Не будьте так строги к себе, преподобный настоятель.
Сохаку мрачно продолжил свое повествование.
Во второй раз он серьезно ранил четверых моих людей, то есть, монахов. Один из них до сих пор лежит без сознания и, возможно, так уже и не придет в себя. В третий раз мы вошли туда с луками и стрелами из зеленого бамбука. Мне казалось, что этого вполне хватит, чтоб обезвредить его. Он стоял среди бочонков с порохом и усмехался, а в руках у него был горящий фитиль. Дальнейших попыток мы предпринимать не стали.
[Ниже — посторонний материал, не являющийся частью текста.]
-- pv_equiv track=rewrite | github.com/viahhh/git | py/第三章/E026_2227406015.py | assignment26
-- ===== SOURCE A (Python) =====
-- def assignment26(lst):
--     # 功能：对给定的列表lst，使得列表中不存在重复元素，也就是删除重复元素，只保留一份
--     # 例子：input:[1,3,4,6,6,7,8,8,10,21,22,22]
--     # result:[1,3,4,6,7,8,10,21,22]
--     for i in lst[::]:
--         if lst.count(i)>=2:
--             lst.remove(i)
--     for i in lst[::]:
--         if i >= 10:
--             lst.remove(i)
--     result=lst
--     return result
-- ===== SOURCE B (Python) =====
-- def assignment26(lst):
--     # One reverse pass with a seen-set: keep each value's last occurrence, drop values >= 10.
--     # Mutates lst in place (lst[:] = result) and returns the same object, like A.
--     seen = set()
--     result = []
--     for x in reversed(lst):
--         if x not in seen:
--             seen.add(x)
--             if x < 10:
--                 result.append(x)
--     result.reverse()
--     lst[:] = result
--     return lst
-- ===== Notes on version B (the rewrite author's own statement) =====
-- stated objective: faster
-- what changed: Replaces A's two quadratic count/remove scanning loops with a single reverse pass over the list using a seen-set, emitting each value once (at its last occurrence) when it is < 10, then reversing the result.
import Mathlib
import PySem

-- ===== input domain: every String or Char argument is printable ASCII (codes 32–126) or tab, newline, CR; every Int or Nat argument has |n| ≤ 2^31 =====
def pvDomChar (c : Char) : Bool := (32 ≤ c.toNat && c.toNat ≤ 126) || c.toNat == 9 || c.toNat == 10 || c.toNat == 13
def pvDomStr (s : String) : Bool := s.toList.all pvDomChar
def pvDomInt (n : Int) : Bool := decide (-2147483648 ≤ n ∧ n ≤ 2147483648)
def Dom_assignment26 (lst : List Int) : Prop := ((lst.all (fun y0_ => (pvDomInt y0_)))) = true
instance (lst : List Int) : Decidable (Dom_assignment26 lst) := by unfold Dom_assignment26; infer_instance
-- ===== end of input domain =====

-- B replaces A's two quadratic count/remove loops by one reverse pass with a seen-set
-- (keep last occurrence of each value, drop values ≥ 10); both A and B mutate lst in
-- place to the same final contents, so return-value equality covers the side effect too.

-- ===== PORT A =====
-- first loop: for i in lst[::]: if lst.count(i) >= 2: lst.remove(i)
-- lst.remove(i) = List.erase (remove first occurrence); exact here because the guard
-- count ≥ 2 guarantees i ∈ lst, so Python never raises ValueError.
def pvDedupLoop : List Int → List Int → List Int
  | acc, [] => acc
  | acc, i :: rest => pvDedupLoop (if 2 ≤ acc.count i then acc.erase i else acc) rest

-- second loop: for i in lst[::]: if i >= 10: lst.remove(i)
-- exact: i is drawn from a copy of lst, and after dedup each value occurs once, so
-- lst.remove(i) always succeeds.
def pvDropLoop : List Int → List Int → List Int
  | acc, [] => acc
  | acc, i :: rest => pvDropLoop (if 10 ≤ i then acc.erase i else acc) rest

def assignment26 (lst : List Int) : List Int :=
  let l1 := pvDedupLoop lst lst
  pvDropLoop l1 l1

-- ===== PORT B =====
-- for x in reversed(lst): if x not in seen: seen.add(x); if x < 10: result.append(x)
def pvAltLoop : PySem.Set Int → List Int → List Int → List Int
  | _, res, [] => res
  | seen, res, x :: xs =>
      if PySem.Set.contains seen x then pvAltLoop seen res xs
      else pvAltLoop (PySem.Set.add seen x) (if x < 10 then res ++ [x] else res) xs

def assignment26_alt (lst : List Int) : List Int :=
  (pvAltLoop PySem.Set.empty [] lst.reverse).reverse

-- ===== PRECONDITION & SPEC =====
def Spec_assignment26 (lst : List Int) (out : List Int) : Prop := out = assignment26_alt lst
instance (lst : List Int) (out : List Int) : Decidable (Spec_assignment26 lst out) := by unfold Spec_assignment26; infer_instance

-- ===== CLAIM (what is proved, stated in full; the proofs are below) =====
def Claim_equal_assignment26 : Prop := ∀ (lst : List Int), Dom_assignment26 lst → Spec_assignment26 lst (assignment26 lst)

-- ===== LEMMAS AND PROOFS =====

-- `pvKeep p s` = the elements of p whose occurrence is the last one in p ++ s (order kept).
def pvKeep : List Int → List Int → List Int
  | [], _ => []
  | x :: p, s => if x ∈ p ++ s then pvKeep p s else x :: pvKeep p s

theorem pvKeep_subset {y : Int} : ∀ {p s : List Int}, y ∈ pvKeep p s → y ∈ p := by
  intro p
  induction p with
  | nil => intro s h; simp [pvKeep] at h
  | cons x p ih =>
    intro s h
    simp only [pvKeep] at h
    split at h
    · exact List.mem_cons_of_mem _ (ih h)
    · rcases List.mem_cons.1 h with h | h
      · simp [h]
      · exact List.mem_cons_of_mem _ (ih h)

theorem pvKeep_not_mem {x : Int} : ∀ {p s : List Int}, x ∈ s → x ∉ pvKeep p s := by
  intro p
  induction p with
  | nil => intro s _; simp [pvKeep]
  | cons y p ih =>
    intro s hx
    simp only [pvKeep]
    split
    · exact ih hx
    · rename_i hy
      intro hmem
      rcases List.mem_cons.1 hmem with h | h
      · exact hy (by simp [← h, hx])
      · exact ih hx h

theorem pvKeep_nodup : ∀ (p s : List Int), (pvKeep p s).Nodup := by
  intro p
  induction p with
  | nil => intro s; simp [pvKeep]
  | cons x p ih =>
    intro s
    simp only [pvKeep]
    split
    · exact ih s
    · rename_i hx
      refine List.nodup_cons.2 ⟨fun hmem => ?_, ih s⟩
      exact hx (List.mem_append.2 (Or.inl (pvKeep_subset hmem)))

theorem pvKeep_append_mem {i : Int} : ∀ (p s : List Int), i ∈ s →
    pvKeep (p ++ [i]) s = pvKeep p (i :: s) := by
  intro p
  induction p with
  | nil => intro s hi; simp [pvKeep, hi]
  | cons x p ih =>
    intro s hi
    simp only [List.cons_append, pvKeep]
    have hcond : (x ∈ (p ++ [i]) ++ s) ↔ (x ∈ p ++ i :: s) := by
      simp [List.mem_append, or_left_comm]
    by_cases h : x ∈ p ++ i :: s
    · simp [h, ih s hi]
    · simp [h, ih s hi]

theorem pvKeep_append_not_mem {i : Int} : ∀ (p s : List Int), i ∉ s →
    pvKeep (p ++ [i]) s = pvKeep p (i :: s) ++ [i] := by
  intro p
  induction p with
  | nil => intro s hi; simp [pvKeep, hi]
  | cons x p ih =>
    intro s hi
    simp only [List.cons_append, pvKeep]
    have hcond : (x ∈ (p ++ [i]) ++ s) ↔ (x ∈ p ++ i :: s) := by
      simp [List.mem_append, or_left_comm]
    by_cases h : x ∈ p ++ i :: s
    · simp [h, ih s hi]
    · simp [h, ih s hi]

-- A's first loop computes pvKeep: invariant over the remaining iteration list s.
theorem pvDedupLoop_eq : ∀ (s p : List Int),
    pvDedupLoop (pvKeep p s ++ s) s = pvKeep (p ++ s) [] := by
  intro s
  induction s with
  | nil => intro p; simp [pvDedupLoop]
  | cons i s' ih =>
    intro p
    have hnm : i ∉ pvKeep p (i :: s') := pvKeep_not_mem (by simp)
    have hcount : (pvKeep p (i :: s') ++ i :: s').count i = 1 + s'.count i := by
      simp [List.count_append, List.count_eq_zero.2 hnm]
      omega
    have herase : (pvKeep p (i :: s') ++ i :: s').erase i = pvKeep p (i :: s') ++ s' := by
      rw [List.erase_append_right _ hnm, List.erase_cons_head]
    simp only [pvDedupLoop, hcount]
    by_cases hi : i ∈ s'
    · have h2 : 2 ≤ 1 + s'.count i := by
        have := List.count_pos_iff.2 hi
        omega
      rw [if_pos h2, herase, ← pvKeep_append_mem p s' hi, ih (p ++ [i])]
      simp
    · have h0 : s'.count i = 0 := List.count_eq_zero.2 hi
      rw [if_neg (by omega)]
      have : pvKeep p (i :: s') ++ i :: s' = pvKeep (p ++ [i]) s' ++ s' := by
        rw [pvKeep_append_not_mem p s' hi]; simp
      rw [this, ih (p ++ [i])]
      simp

-- A's second loop filters < 10 on a duplicate-free list.
theorem pvDropLoop_eq : ∀ (s p : List Int), (p ++ s).Nodup →
    pvDropLoop (p.filter (· < 10) ++ s) s = (p ++ s).filter (· < 10) := by
  intro s
  induction s with
  | nil => intro p _; simp [pvDropLoop]
  | cons i s' ih =>
    intro p hnd
    have hip : i ∉ p := by
      intro h
      exact (List.disjoint_of_nodup_append hnd) h (by simp)
    have hnd' : ((p ++ [i]) ++ s').Nodup := by
      have : (p ++ i :: s').Perm ((p ++ [i]) ++ s') := by
        simpa using (List.perm_middle (a := i) (l₁ := p) (l₂ := s')).symm
      exact this.nodup hnd
    have hif : i ∉ p.filter (· < 10) := fun h => hip (List.mem_of_mem_filter h)
    simp only [pvDropLoop]
    by_cases h10 : (10:Int) ≤ i
    · rw [if_pos h10]
      have herase : (p.filter (· < 10) ++ i :: s').erase i = p.filter (· < 10) ++ s' := by
        rw [List.erase_append_right _ hif, List.erase_cons_head]
      have hfe : (p ++ [i]).filter (· < 10) = p.filter (· < 10) := by
        simp [List.filter_append]
        omega
      rw [herase, ← hfe, ih (p ++ [i]) hnd']
      simp
    · rw [if_neg h10]
      have hfe : (p ++ [i]).filter (· < 10) = p.filter (· < 10) ++ [i] := by
        simp [List.filter_append]
        omega
      have : p.filter (· < 10) ++ i :: s' = (p ++ [i]).filter (· < 10) ++ s' := by
        rw [hfe]; simp
      rw [this, ih (p ++ [i]) hnd']
      simp

-- B-side: first-occurrence dedup of xs relative to a seen-set.
def pvDedupF : List Int → PySem.Set Int → List Int
  | [], _ => []
  | x :: xs, S => if PySem.Set.contains S x then pvDedupF xs S
                  else x :: pvDedupF xs (PySem.Set.add S x)

theorem pvAltLoop_eq : ∀ (xs : List Int) (S : PySem.Set Int) (res : List Int),
    pvAltLoop S res xs = res ++ (pvDedupF xs S).filter (· < 10) := by
  intro xs
  induction xs with
  | nil => intro S res; simp [pvAltLoop, pvDedupF]
  | cons x xs ih =>
    intro S res
    simp only [pvAltLoop, pvDedupF]
    by_cases h : PySem.Set.contains S x
    · have hm : x ∈ S := (PySem.Set.contains_iff _ _).1 h
      simp [hm, ih]
    · have hm : x ∉ S := fun m => h ((PySem.Set.contains_iff _ _).2 m)
      simp only [h, Bool.false_eq_true, if_false, ih]
      by_cases h10 : x < 10
      · simp [h10]
      · simp [h10]

theorem pvDedupF_append : ∀ (a : List Int) (x : Int) (S : PySem.Set Int),
    pvDedupF (a ++ [x]) S =
      pvDedupF a S ++ (if PySem.Set.contains S x ∨ x ∈ a then [] else [x]) := by
  intro a
  induction a with
  | nil => intro x S; simp [pvDedupF]
  | cons y a ih =>
    intro x S
    simp only [List.cons_append, pvDedupF]
    by_cases hy : PySem.Set.contains S y
    · rw [if_pos hy, if_pos hy, ih x S]
      have hmemS : y ∈ S := (PySem.Set.contains_iff _ _).1 hy
      by_cases hxy : x = y
      · have hin : x ∈ S := hxy ▸ hmemS
        simp [hin]
      · have : (x ∈ y :: a) ↔ (x ∈ a) := by simp [hxy]
        simp [this]
    · rw [if_neg hy, if_neg hy, ih x (PySem.Set.add S y)]
      have hca : PySem.Set.contains (PySem.Set.add S y) x = true ↔ (x ∈ S ∨ x = y) := by
        rw [PySem.Set.contains_iff, PySem.Set.mem_add]
      have hcS : PySem.Set.contains S x = true ↔ x ∈ S := PySem.Set.contains_iff _ _
      by_cases hc : PySem.Set.contains (PySem.Set.add S y) x = true ∨ x ∈ a
      · have hc' : PySem.Set.contains S x = true ∨ x ∈ y :: a := by
          rcases hc with hc | hc
          · rcases hca.1 hc with h | h
            · exact Or.inl (hcS.2 h)
            · exact Or.inr (by simp [h])
          · exact Or.inr (by simp [hc])
        simp only [if_pos hc, if_pos hc', List.append_nil]
      · have hc' : ¬ (PySem.Set.contains S x = true ∨ x ∈ y :: a) := by
          intro h
          apply hc
          rcases h with h | h
          · exact Or.inl (hca.2 (Or.inl (hcS.1 h)))
          · rcases List.mem_cons.1 h with h | h
            · exact Or.inl (hca.2 (Or.inr h))
            · exact Or.inr h
        simp only [if_neg hc, if_neg hc', List.cons_append]

-- pvKeep with the tail condition carried as a seen-set.
def pvKeepS : List Int → PySem.Set Int → List Int
  | [], _ => []
  | x :: p, S => if x ∈ p ∨ PySem.Set.contains S x then pvKeepS p S else x :: pvKeepS p S

theorem pvDedupF_reverse : ∀ (p : List Int) (S : PySem.Set Int),
    pvDedupF p.reverse S = (pvKeepS p S).reverse := by
  intro p
  induction p with
  | nil => intro S; simp [pvDedupF, pvKeepS]
  | cons x p ih =>
    intro S
    simp only [List.reverse_cons, pvKeepS]
    rw [pvDedupF_append p.reverse x S, ih S]
    by_cases hc : x ∈ p ∨ PySem.Set.contains S x
    · have h1 : PySem.Set.contains S x = true ∨ x ∈ p.reverse := by
        rcases hc with h | h
        · exact Or.inr (by simp [h])
        · exact Or.inl h
      rw [if_pos h1, if_pos hc]
      simp
    · have h1 : ¬ (PySem.Set.contains S x = true ∨ x ∈ p.reverse) := by
        intro h
        apply hc
        rcases h with h | h
        · exact Or.inr h
        · exact Or.inl (by simpa using h)
      rw [if_neg h1, if_neg hc]
      simp

theorem pvKeepS_empty : ∀ (p : List Int), pvKeepS p PySem.Set.empty = pvKeep p [] := by
  intro p
  induction p with
  | nil => rfl
  | cons x p ih =>
    have hc : PySem.Set.contains PySem.Set.empty x = false := rfl
    simp only [pvKeepS, pvKeep, List.append_nil, hc, Bool.false_eq_true, or_false, ih]

theorem assignment26_eq_filter_keep (lst : List Int) :
    assignment26 lst = (pvKeep lst []).filter (· < 10) := by
  unfold assignment26
  have h1 : pvDedupLoop lst lst = pvKeep lst [] := by
    have := pvDedupLoop_eq lst []
    simpa [pvKeep] using this
  rw [h1]
  have := pvDropLoop_eq (pvKeep lst []) []
  simpa using this (by simpa using pvKeep_nodup lst [])

theorem assignment26_alt_eq_filter_keep (lst : List Int) :
    assignment26_alt lst = (pvKeep lst []).filter (· < 10) := by
  unfold assignment26_alt
  rw [pvAltLoop_eq, pvDedupF_reverse lst PySem.Set.empty, pvKeepS_empty]
  simp [List.filter_reverse]

-- ===== VERDICT (by name: the statement is the Claim_ definition above) =====
theorem assignment26_spec : Claim_equal_assignment26 := by
  intro lst _
  unfold Spec_assignment26
  rw [assignment26_eq_filter_keep, assignment26_alt_eq_filter_keep]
Гэндзи сидел на небольшом помосте, в шатре, установленном в пятидесяти шагах от оружейни. Все монахи, кроме тех, что несли сейчас стражу, сидели перед ним, и выглядели совсем не как монахи, а как самураи, ожидающие приказа. Шесть месяцев назад дед Гэндзи тайно приказал лучшим своим кавалеристам уйти в монастырь. Они якобы покинули мир в знак протеста против того, что князь чересчур подружился с христианскими миссионерами секты Истинного слова. Конечно же, все это было предназначено исключительно для того, чтобы ввести в заблуждение врагов. Но стоило бы кому-то хоть краем глаза увидеть этих людей, сохранивших все повадки воинов, и он ни за что не поверил бы, что они вправду превратились в монахов.
Ну, что ж. Думаю, мне следует пойти и поговорить с ним.